- Head coach: Bill Blair (fired); Flip Saunders (interim);
- General manager: Kevin McHale
- Owner: Glen Taylor
- Arena: Target Center

Results
- Record: 26–56 (.317)
- Place: Division: 5th (Midwest) Conference: 12th (Western)
- Playoff finish: Did not qualify
- Stats at Basketball Reference

Local media
- Television: KARE KLGT Midwest Sports Channel
- Radio: KFAN

= 1995–96 Minnesota Timberwolves season =

NBA professional basketball team season

The 1995–96 Minnesota Timberwolves season was the seventh season for the Minnesota Timberwolves in the National Basketball Association.

==Season summary==

===Off-season===
This season was most memorable when the Timberwolves received the fifth overall pick in the 1995 NBA draft, and selected power forward, and high school basketball star Kevin Garnett. During the off-season, the team signed free agent All-Star guard Terry Porter, and re-signed former Timberwolves forward Sam Mitchell.

===Regular season===
Despite the addition of Garnett, Porter and Mitchell, the Timberwolves got off to a bad start by losing nine of their first ten games of the regular season. After a 6–14 start to the season, head coach Bill Blair was fired and replaced with Flip Saunders, while Michael Williams was out for the remainder of the season due to a left heel injury after only just nine games. At mid-season, the team traded Christian Laettner, and Sean Rooks to the Atlanta Hawks in exchange for Andrew Lang, and Spud Webb, and re-signed second-year guard Darrick Martin after a brief stint with the expansion Vancouver Grizzlies. After holding a 13–32 record at the All-Star break, the Timberwolves played around .500 in winning percentage by posting an 8–8 record in March. However, the team lost their final six games of the season, and finished in fifth place in the Midwest Division with a 26–56 record; the Timberwolves missed the NBA playoffs for the seventh consecutive year.

Isaiah Rider averaged 19.6 points per game and led the Timberwolves with 102 three-point field goals, while Tom Gugliotta averaged 16.2 points, 8.8 rebounds and 1.8 steals per game, and Mitchell provided the team with 10.8 points and 4.3 rebounds per game.
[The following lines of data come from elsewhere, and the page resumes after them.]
-- pv_equiv track=rewrite | github.com/MartinMiklos123/MARUTITA | 6.py | foo
-- ===== SOURCE A (Python) =====
-- def foo(text_file):
--     count = 0
--     ini_dict = {}
--     for i in text_file:
--         if i[0][:2] not in ini_dict and i[1] == "nie":
--             ini_dict[i[0][:2]] = 1
--         elif i[0][:2] in ini_dict and i[1] == "nie":
--             ini_dict[i[0][:2]] += 1
--     return ini_dict
-- ===== SOURCE B (Python) =====
-- def foo(text_file):
--     keys = [i[0][:2] for i in text_file if i[1] == "nie"]
--
--     def go(ks):
--         if not ks:
--             return {}
--         h = ks[0]
--         rest = go([x for x in ks[1:] if x != h])
--         d = {h: ks.count(h)}
--         d.update(rest)
--         return d
--
--     return go(keys)
-- ===== Notes on version B (the rewrite author's own statement) =====
-- stated objective: alternative
-- what changed: Replaces A's single-pass dict-update loop with a recursive remove-and-count: collect qualifying prefixes, then recursively emit (head, total count) and recurse on the tail with that prefix filtered out.
import Mathlib
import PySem

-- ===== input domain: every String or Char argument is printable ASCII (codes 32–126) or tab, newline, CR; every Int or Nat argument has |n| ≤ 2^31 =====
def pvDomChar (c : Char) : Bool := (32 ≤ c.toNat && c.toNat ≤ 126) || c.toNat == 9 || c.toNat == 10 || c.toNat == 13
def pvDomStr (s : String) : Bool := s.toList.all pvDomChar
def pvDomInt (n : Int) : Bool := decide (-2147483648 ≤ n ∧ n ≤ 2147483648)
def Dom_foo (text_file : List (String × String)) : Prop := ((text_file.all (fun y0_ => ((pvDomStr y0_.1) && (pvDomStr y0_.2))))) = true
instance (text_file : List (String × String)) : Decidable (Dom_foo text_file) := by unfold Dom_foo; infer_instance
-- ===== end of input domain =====

-- B replaces A's single-pass dict-update loop by a recursive remove-and-count over the qualifying prefixes (alternative decomposition, same results).

-- ===== PORT A =====
def foo (text_file : List (String × String)) : List (String × Int) :=
  (text_file.foldl (fun ini_dict i =>
      if !(ini_dict.contains (PySem.Str.slice i.1 none (some 2))) && (i.2 == "nie") then
        ini_dict.insert (PySem.Str.slice i.1 none (some 2)) 1
      else if ini_dict.contains (PySem.Str.slice i.1 none (some 2)) && (i.2 == "nie") then
        ini_dict.insert (PySem.Str.slice i.1 none (some 2))
          (ini_dict.getD (PySem.Str.slice i.1 none (some 2)) 0 + 1)
      else ini_dict)
    PySem.Dict.empty).items

-- ===== PORT B =====
-- go(ks): emit (head, count of head in ks), recurse on the tail with head's key filtered out.
def fooGo (ks : List String) : List (String × Int) :=
  match ks with
  | [] => []
  | h :: t =>
      (h, (PySem.List.count (h :: t) h : Int)) :: fooGo (t.filter (fun x => !(x == h)))
termination_by ks.length
decreasing_by
  simp only [List.length_unattach, List.length_cons]
  exact Nat.lt_succ_of_le (le_trans (List.length_filter_le _ _) (by simp))

def foo_alt (text_file : List (String × String)) : List (String × Int) :=
  fooGo ((text_file.filter (fun i => i.2 == "nie")).map (fun i => PySem.Str.slice i.1 none (some 2)))

-- ===== PRECONDITION & SPEC =====
def Spec_foo (text_file : List (String × String)) (out : List (String × Int)) : Prop := out = foo_alt text_file
instance (text_file : List (String × String)) (out : List (String × Int)) : Decidable (Spec_foo text_file out) := by unfold Spec_foo; infer_instance

-- ===== CLAIM (what is proved, stated in full; the proofs are below) =====
def Claim_equal_foo : Prop := ∀ (text_file : List (String × String)), Dom_foo text_file → Spec_foo text_file (foo text_file)

-- ===== LEMMAS AND PROOFS =====

-- A's loop body equals: "if the entry says 'nie', increment the prefix's counter (defaulting to 0)".
theorem foo_step_eq (d : PySem.Dict String Int) (i : String × String) :
    (if !(d.contains (PySem.Str.slice i.1 none (some 2))) && (i.2 == "nie") then
        d.insert (PySem.Str.slice i.1 none (some 2)) 1
      else if d.contains (PySem.Str.slice i.1 none (some 2)) && (i.2 == "nie") then
        d.insert (PySem.Str.slice i.1 none (some 2))
          (d.getD (PySem.Str.slice i.1 none (some 2)) 0 + 1)
      else d)
      = if (i.2 == "nie") = true then
          d.insert (PySem.Str.slice i.1 none (some 2))
            (d.getD (PySem.Str.slice i.1 none (some 2)) 0 + 1)
        else d := by
  set k := PySem.Str.slice i.1 none (some 2) with hk
  by_cases hc : d.contains k = true
  · by_cases hn : (i.2 == "nie") = true <;> simp [hc, hn]
  · by_cases hn : (i.2 == "nie") = true <;>
      simp [hc, hn, PySem.Dict.getD_of_not_contains d 0 (eq_false_of_ne_true hc)]

-- unfolding equations for the well-founded fooGo
theorem fooGo_nil : fooGo [] = [] := by conv_lhs => unfold fooGo

theorem fooGo_cons (h : String) (t : List String) :
    fooGo (h :: t)
      = (h, (PySem.List.count (h :: t) h : Int)) :: fooGo (t.filter (fun x => !(x == h))) := by
  conv_lhs => unfold fooGo

-- first-occurrence dedup commutes with filtering
theorem filter_ofList {α : Type} [BEq α] [LawfulBEq α] (p : α → Bool) (xs : List α) :
    (PySem.Set.ofList xs).filter p = PySem.Set.ofList (xs.filter p) := by
  induction xs with
  | nil => simp [PySem.Set.ofList_nil]
  | cons a xs ih =>
    rw [PySem.Set.ofList_cons, List.filter_cons, List.filter_cons]
    by_cases hp : p a = true
    · simp only [hp, if_pos]
      rw [PySem.Set.ofList_cons]
      simp only [PySem.Set.discard, List.filter_filter, ← ih, List.filter_filter]
      congr 1
      exact List.filter_congr (fun y _ => by rw [Bool.and_comm])
    · simp only [hp, if_neg, Bool.false_eq_true, not_false_iff]
      rw [← ih]
      simp only [PySem.Set.discard, List.filter_filter]
      exact List.filter_congr (fun y _ => by
        by_cases hy : (y == a) = true
        · have : y = a := by simpa using hy
          subst this
          simp [hp]
        · simp [hy])

-- the recursive remove-and-count equals "map count over the first occurrences"
theorem fooGo_spec (ks : List String) :
    fooGo ks = (PySem.Set.ofList ks).map (fun k => (k, (ks.count k : Int))) := by
  induction hn : ks.length using Nat.strong_induction_on generalizing ks with
  | _ n ih =>
    match ks with
    | [] => simp [fooGo_nil, PySem.Set.ofList_nil]
    | h :: t =>
      rw [fooGo_cons]
      have hlen : (t.filter (fun x => !(x == h))).length < n := by
        subst hn
        exact Nat.lt_succ_of_le (List.length_filter_le _ t)
      rw [ih _ hlen _ rfl]
      rw [PySem.Set.ofList_cons, List.map_cons]
      have hdis : (PySem.Set.ofList t).discard h
          = PySem.Set.ofList (t.filter (fun x => !(x == h))) := by
        simpa [PySem.Set.discard] using filter_ofList (fun y => !(y == h)) t
      rw [hdis]
      congr 1
      apply List.map_congr_left
      intro k hk
      have hkmem : k ∈ t.filter (fun x => !(x == h)) :=
        (PySem.Set.mem_ofList (xs := t.filter (fun x => !(x == h))) (y := k)).mp hk
      have hkh : (k == h) = false := by
        have := List.of_mem_filter hkmem
        simpa using this
      have hkh' : k ≠ h := by simpa using hkh
      congr 1
      rw [List.count_filter]
      simp [List.count_cons]
      all_goals first | exact Ne.symm hkh' | simpa using hkh'

-- ===== VERDICT (by name: the statement is the Claim_ definition above) =====
theorem foo_spec : Claim_equal_foo := by
  intro tf _
  unfold Spec_foo foo foo_alt
  rw [PySem.List.foldl_congr_mem tf
      (fun ini_dict i =>
        if !(ini_dict.contains (PySem.Str.slice i.1 none (some 2))) && (i.2 == "nie") then
          ini_dict.insert (PySem.Str.slice i.1 none (some 2)) 1
        else if ini_dict.contains (PySem.Str.slice i.1 none (some 2)) && (i.2 == "nie") then
          ini_dict.insert (PySem.Str.slice i.1 none (some 2))
            (ini_dict.getD (PySem.Str.slice i.1 none (some 2)) 0 + 1)
        else ini_dict)
      (fun d i =>
        if (i.2 == "nie") = true then
          d.insert (PySem.Str.slice i.1 none (some 2))
            (d.getD (PySem.Str.slice i.1 none (some 2)) 0 + 1)
        else d)
      PySem.Dict.empty (fun d i _ => foo_step_eq d i)]
  simp only [PySem.List.foldl_if_eq_foldl_filter]
  rw [show ((tf.filter (fun x => x.2 == "nie")).foldl
        (fun acc x => acc.insert (PySem.Str.slice x.1 none (some 2))
          (acc.getD (PySem.Str.slice x.1 none (some 2)) 0 + 1)) (PySem.Dict.empty : PySem.Dict String Int))
      = (((tf.filter (fun x => x.2 == "nie")).map (fun i => PySem.Str.slice i.1 none (some 2))).foldl
        (fun d x => d.insert x (d.getD x 0 + 1)) PySem.Dict.empty)
    from (List.foldl_map (f := fun i : String × String => PySem.Str.slice i.1 none (some 2))
      (g := fun (d : PySem.Dict String Int) x => d.insert x (d.getD x 0 + 1))).symm]
  rw [PySem.Dict.foldl_insert_getD_add_one_eq_counter, PySem.Dict.items_counter, fooGo_spec]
In addition, Garnett provided with 10.4 points, 6.3 rebounds and 1.6 blocks per game, and was named to the NBA All-Rookie Second Team, while Porter contributed 9.4 points and 5.5 assists per game, and Webb averaged 9.4 points and 5.9 assists per game in 26 games after the trade. Meanwhile, Lang averaged 8.8 points, 6.1 rebounds and 2.1 blocks per game in 20 games, Martin provided with 7.3 points and 4.5 assists per game in 35 games, and Doug West contributed 6.4 points per game.
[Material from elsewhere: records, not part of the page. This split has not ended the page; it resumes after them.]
-- named fold bodies of the two ports
def pvListA (mu : List Int) (ar : List String) : List Int :=
  (List.range ar.length).foldl (fun comp (i : Nat) =>
    if (pvAccessed ar (ar.headD "").length i).isEmpty then comp
    else if (pvAccessed ar (ar.headD "").length i).any
        (fun j => !(PySem.Set.contains (pvMod mu) (j : Int))) then comp
    else if (pvAccessed ar (ar.headD "").length i).any
        (fun j => PySem.Set.contains (pvMod mu) (j : Int) && ((pvAC ar (ar.headD "").length ar.length).getD j 0 == 1))
      then comp ++ [(i : Int) + 1] else comp) []

def pvListB (mu : List Int) (ar : List String) : List Int :=
  (List.range ar.length).foldl (fun res (i : Nat) =>
    if (pvFlags mu ar ar.length (ar.headD "").length).1.getD i false
       && !((pvFlags mu ar ar.length (ar.headD "").length).2.1.getD i false)
       && (pvFlags mu ar ar.length (ar.headD "").length).2.2.getD i false
      then res ++ [(i : Int) + 1] else res) []

theorem pvA_char (mu : List Int) (ar : List String) :
    findBreachedEmployees mu ar =
      (if (pvListA mu ar).isEmpty then [-1] else pvListA mu ar) :=
  rfl

theorem pvB_char (mu : List Int) (ar : List String) :
    findBreachedEmployees_alt mu ar =
      (if (pvListB mu ar).isEmpty then [-1] else pvListB mu ar) :=
  rfl

theorem pv_body_eq (mu : List Int) (ar : List String) (m n i : Nat) (hi : i < n) (comp : List Int) :
    (if (pvAccessed ar m i).isEmpty then comp
     else if (pvAccessed ar m i).any (fun j => !(PySem.Set.contains (pvMod mu) (j : Int))) then comp
     else if (pvAccessed ar m i).any
         (fun j => PySem.Set.contains (pvMod mu) (j : Int) && ((pvAC ar m n).getD j 0 == 1))
       then comp ++ [(i : Int) + 1] else comp)
    = (if (pvFlags mu ar n m).1.getD i false
          && !((pvFlags mu ar n m).2.1.getD i false)
          && (pvFlags mu ar n m).2.2.getD i false
        then comp ++ [(i : Int) + 1] else comp) := by
  by_cases hne : (pvAccessed ar m i).isEmpty = true
  · rw [if_pos hne, if_neg]
    intro hb
    simp only [Bool.and_eq_true] at hb
    have := (pvFlags_ne mu ar n m i hi).mp hb.1.1
    obtain ⟨j, hj, hh⟩ := this
    have : j ∈ pvAccessed ar m i := (pv_mem_accessed ar m i j).mpr ⟨hj, hh⟩
    rw [List.isEmpty_iff] at hne
    rw [hne] at this
    simp at this
  · rw [if_neg hne]
    have hne' : ∃ j < m, pvHit ar i j = true := by
      rw [List.isEmpty_iff] at hne
      obtain ⟨j, hj⟩ := List.exists_mem_of_ne_nil _ hne
      have := (pv_mem_accessed ar m i j).mp hj
      exact ⟨j, this.1, this.2⟩
    have hneF : (pvFlags mu ar n m).1.getD i false = true := (pvFlags_ne mu ar n m i hi).mpr hne'
    by_cases hdq : (pvAccessed ar m i).any (fun j => !(PySem.Set.contains (pvMod mu) (j : Int))) = true
    · rw [if_pos hdq, if_neg]
      intro hb
      simp only [Bool.and_eq_true] at hb
      have hdqF := hb.1.2
      simp only [List.any_eq_true] at hdq
      obtain ⟨j, hj, hnm⟩ := hdq
      have hj' := (pv_mem_accessed ar m i j).mp hj
      have : (pvFlags mu ar n m).2.1.getD i false = true :=
        (pvFlags_dq mu ar n m i hi).mpr ⟨j, hj'.1, hj'.2, by simpa using hnm⟩
      rw [this] at hdqF
      simp at hdqF
    · rw [if_neg hdq]
      have hdqF : (pvFlags mu ar n m).2.1.getD i false = false := by
        by_contra h
        rw [Bool.not_eq_false] at h
        obtain ⟨j, hj, hh, hnm⟩ := (pvFlags_dq mu ar n m i hi).mp h
        apply hdq
        simp only [List.any_eq_true]
        exact ⟨j, (pv_mem_accessed ar m i j).mpr ⟨hj, hh⟩, by simpa using hnm⟩
      by_cases h3 : (pvAccessed ar m i).any
          (fun j => PySem.Set.contains (pvMod mu) (j : Int) && ((pvAC ar m n).getD j 0 == 1)) = true
      · rw [if_pos h3, if_pos]
        simp only [List.any_eq_true, Bool.and_eq_true] at h3
        obtain ⟨j, hjmem, hmm, hc⟩ := h3
        have hj := (pv_mem_accessed ar m i j).mp hjmem
        have hcnt : pvCnt ar n j = 1 := by rwa [pvAC_getD ar m n j hj.1, beq_iff_eq] at hc
        have huq : (pvFlags mu ar n m).2.2.getD i false = true :=
          (pvFlags_uq mu ar n m i hi).mpr
            ⟨j, hj.1, hmm, (pv_colAcc_singleton ar n j i hi).mpr ⟨hj.2, hcnt⟩⟩
        rw [hneF, hdqF, huq]
        rfl
      · rw [if_neg h3, if_neg]
        intro hb
        simp only [Bool.and_eq_true] at hb
        obtain ⟨j, hj, hmm, hc⟩ := (pvFlags_uq mu ar n m i hi).mp hb.2
        have hs := (pv_colAcc_singleton ar n j i hi).mp hc
        apply h3
        simp only [List.any_eq_true, Bool.and_eq_true]
        exact ⟨j, (pv_mem_accessed ar m i j).mpr ⟨hj, hs.1⟩, hmm,
          by rw [pvAC_getD ar m n j hj, beq_iff_eq]; exact hs.2⟩

theorem pv_fold_eq (mu : List Int) (ar : List String) : pvListA mu ar = pvListB mu ar := by
  unfold pvListA pvListB
  apply PySem.List.foldl_congr_mem
  intro acc i hmem
  exact pv_body_eq mu ar (ar.headD "").length ar.length i (List.mem_range.mp hmem) acc

theorem pv_main (mu : List Int) (ar : List String) :
    findBreachedEmployees mu ar = findBreachedEmployees_alt mu ar := by
  rw [pvA_char, pvB_char, pv_fold_eq]

-- ===== VERDICT (by name: the statement is the Claim_ definition above) =====
theorem findBreachedEmployees_spec : Claim_equal_findBreachedEmployees := by
  intro mu ar _ _
  show findBreachedEmployees mu ar = findBreachedEmployees_alt mu ar
  exact pv_main mu ar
During the NBA All-Star weekend at the Alamodome in San Antonio, Texas, Garnett was selected for the NBA Rookie Game, as a member of the Western Conference Rookie team; he also finished in sixth place in Rookie of the Year voting. The Timberwolves finished 26th in the NBA in home-game attendance, with an attendance of 585,669 at the Target Center during the regular season, which was the fourth-lowest in the league.

===Aftermath===
Following the season, Rider, who dealt with off-the-court troubles, was traded to the Portland Trail Blazers, while Lang was traded to the Milwaukee Bucks, Martin signed as a free agent with the Los Angeles Clippers, and Webb was released to free agency.

==Offseason==

===NBA draft===

| Round | Pick | Player | Position | Nationality | College |
|---|---|---|---|---|---|
| 1 | 5 | Kevin Garnett | SF/PF | United States |  |
| 2 | 48 | Mark Davis | SG/SF | United States | Texas Tech |
| 2 | 49 | Jerome Allen | PG | United States | Pennsylvania |

===Kevin Garnett===
In Garnett's rookie season, the Timberwolves were in the midst of a transition phase; they replaced Bill Blair with Flip Saunders as head coach early in the season and made several trades. Garnett initially came off the bench in his rookie year, but moved into the starting lineup soon after Saunders became head coach.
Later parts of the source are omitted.